The tileName be formatted as a 4 or 5 digit Illumina tileName. For a description of 4 digit tile numbers, see Appendix B, section Tile Numbering in
http://support.illumina.com.cn/content/dam/illumina-support/documents/documentation/system_documentation/hiseqx/hiseq-x-system-guide-15050091-e.pdf
For a description of 5 digit tile numbers, see Appendix C, section Tile Numbering in
https://support.illumina.com/content/dam/illumina-support/documents/documentation/system_documentation/nextseq/nextseq-550-system-guide-15069765-05.pdf
type TestCase ¶
type TestCase struct { TRecords []TestRecord Opts Opts }
type TestRecord ¶
type TileOpticalDetector ¶
type TileOpticalDetector struct {
OpticalDistance int
}
TileOpticalDetector detects optical duplicates with a tile.

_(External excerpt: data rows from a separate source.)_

lemma foldl_ifmax_eq (p : Nat → Prop) [DecidablePred p] (f : Nat → Int) (l : List Nat) (b : Int) :
    l.foldl (fun acc k => if p k then max acc (f k) else acc) b
      = List.foldl max b ((l.filter (fun k => decide (p k))).map f) := by
  induction l generalizing b with
  | nil => rfl
  | cons y t ih =>
    by_cases h : p y <;> simp [h, ih]

lemma foldl_foldlmax_eq (T : Nat → List Int) (l : List Nat) (b : Int) :
    l.foldl (fun acc i => List.foldl max acc (T i)) b = List.foldl max b (l.flatMap T) := by
  induction l generalizing b with
  | nil => rfl
  | cons y t ih => simp [List.foldl_append, ih]

-- ---- counts / keys ----

lemma trip_append_singleton (l : List Int) (x : Int) :
    trip (l ++ [x]) = tstep (trip l) x := by
  simp [trip, List.foldl_append]

lemma trip_from (l : List Int) (t : Int × Int × Int) :
    l.foldl tstep t = (t.1 + (trip l).1, t.2.1 + (trip l).2.1, t.2.2 + (trip l).2.2) := by
  induction l generalizing t with
  | nil => simp [trip]
  | cons y r ih =>
    have htrip : trip (y :: r) = r.foldl tstep (tstep (0,0,0) y) := rfl
    rw [List.foldl_cons, ih, htrip, ih]
    simp only [tstep]
    split_ifs <;> simp <;> ring

lemma trip_append (a b : List Int) :
    trip (a ++ b) = ((trip a).1 + (trip b).1, (trip a).2.1 + (trip b).2.1, (trip a).2.2 + (trip b).2.2) := by
  show (a ++ b).foldl tstep (0, 0, 0) = _
  rw [List.foldl_append]
  show b.foldl tstep (trip a) = _
  rw [trip_from]

-- window counts: counts of nums[i:m]
def wtrip (nums : List Int) (i m : Nat) : Int × Int × Int := trip ((nums.take m).drop i)

lemma wtrip_self (nums : List Int) (i : Nat) : wtrip nums i i = (0, 0, 0) := by
  simp [wtrip, trip]

lemma take_succ_get (nums : List Int) (m : Nat) (h : m < nums.length) :
    nums.take (m + 1) = nums.take m ++ [nums[m]] := by
  rw [List.take_add_one]
  simp [List.getElem?_eq_getElem h]

lemma wtrip_succ (nums : List Int) (i m : Nat) (him : i ≤ m) (h : m < nums.length) :
    wtrip nums i (m + 1) = tstep (wtrip nums i m) nums[m] := by
  unfold wtrip
  rw [take_succ_get nums m h,
      List.drop_append_of_le_length (by simp [List.length_take]; omega)]
  exact trip_append_singleton _ _

lemma balanced_iff (nums : List Int) (i m : Nat) (him : i ≤ m) :
    ((wtrip nums i m).1 = (wtrip nums i m).2.1 ∧ (wtrip nums i m).2.1 = (wtrip nums i m).2.2)
      ↔ pk nums i = pk nums m := by
  have hsplit : nums.take m = nums.take i ++ (nums.take m).drop i := by
    conv_lhs => rw [← List.take_append_drop i (nums.take m)]
    rw [List.take_take, Nat.min_eq_left him]
  have h := trip_append (nums.take i) ((nums.take m).drop i)
  rw [← hsplit] at h
  unfold pk wtrip
  rw [h]
  simp only [Prod.ext_iff]
  constructor <;> intro hc <;> [skip; skip] <;> omega


-- ---- B side: the nested pyRange loops compute a fold over Nat ranges of key-equality maxima ----

lemma inner_run (nums : List Int) : ∀ (r i m : Nat) (best : Int), i ≤ m → m + r = nums.length →
    (PySem.List.pyRange (m : Int) (nums.length : Int) 1).foldl (bStep nums (i : Int)) (best, wtrip nums i m)
      = ((List.range r).foldl
          (fun b (k : Nat) => if pk nums i = pk nums (m + k + 1) then max b ((m : Int) + k - i + 1) else b) best,
         wtrip nums i nums.length) := by
  intro r
  induction r with
  | zero =>
    intro i m best him hlen
    have hm : m = nums.length := by omega
    subst hm
    rw [PySem.List.pyRange_one_eq_nil (le_refl _)]
    simp
  | succ r ih =>
    intro i m best him hlen
    have hm : m < nums.length := by omega
    have hcast : (m : Int) < (nums.length : Int) := by exact_mod_cast hm
    rw [PySem.List.pyRange_one_cons hcast, List.foldl_cons]
    have hv : PySem.List.pyGetD nums (m : Int) 0 = nums[m] := by
      rw [PySem.List.pyGetD_natCast]
      exact List.getD_eq_getElem nums 0 hm
    have hstate : bStep nums (i : Int) (best, wtrip nums i m) ((m : Int))
        = ((if pk nums i = pk nums (m + 1) then max best ((m : Int) - (i : Int) + 1) else best),
           wtrip nums i (m + 1)) := by
      have hc : (if nums[m] = 0 then ((wtrip nums i m).1 + 1, (wtrip nums i m).2.1, (wtrip nums i m).2.2)
          else if nums[m] = 1 then ((wtrip nums i m).1, (wtrip nums i m).2.1 + 1, (wtrip nums i m).2.2)
          else ((wtrip nums i m).1, (wtrip nums i m).2.1, (wtrip nums i m).2.2 + 1))
          = wtrip nums i (m + 1) := by
        rw [wtrip_succ nums i m him hm]; rfl
      simp only [bStep, hv, hc]
      rw [if_congr (balanced_iff nums i (m + 1) (by omega)) rfl rfl]
    rw [show ((m : Int) + 1) = ((m + 1 : Nat) : Int) by push_cast; ring] at *
    rw [hstate, ih i (m + 1) _ (by omega) (by omega)]
    have hshift : ∀ (b : Int) (k : Nat),
        (if pk nums i = pk nums (m + (k + 1) + 1) then max b ((m : Int) + (k + 1 : Nat) - i + 1) else b)
          = (if pk nums i = pk nums ((m + 1) + k + 1) then max b (((m + 1 : Nat) : Int) + k - i + 1) else b) := by
      intro b k
      have e1 : m + (k + 1) + 1 = (m + 1) + k + 1 := by omega
      have e2 : (m : Int) + (k + 1 : Nat) - i + 1 = ((m + 1 : Nat) : Int) + k - i + 1 := by push_cast; ring
      rw [e1, e2]
    rw [List.range_succ_eq_map, List.foldl_cons, List.foldl_map]
    simp only [Nat.succ_eq_add_one, hshift]
    congr 2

For two reads to be optical duplicates, their tile, lane, surface, library, and read orientations must be identical
func (*TileOpticalDetector) Detect ¶
func (t *TileOpticalDetector) Detect(readGroupLibrary map[string]string, duplicates []DuplicateEntry, bestIndex int) []string
Detect implements OpticalDetector.
func (*TileOpticalDetector) GetRecordProcessor ¶
func (t *TileOpticalDetector) GetRecordProcessor() bampair.RecordProcessor
GetRecordProcessor implements OpticalDetector.
func (*TileOpticalDetector) RecordProcessorsDone ¶
func (t *TileOpticalDetector) RecordProcessorsDone() (int, int)
RecordProcessorsDone implements OpticalDetector.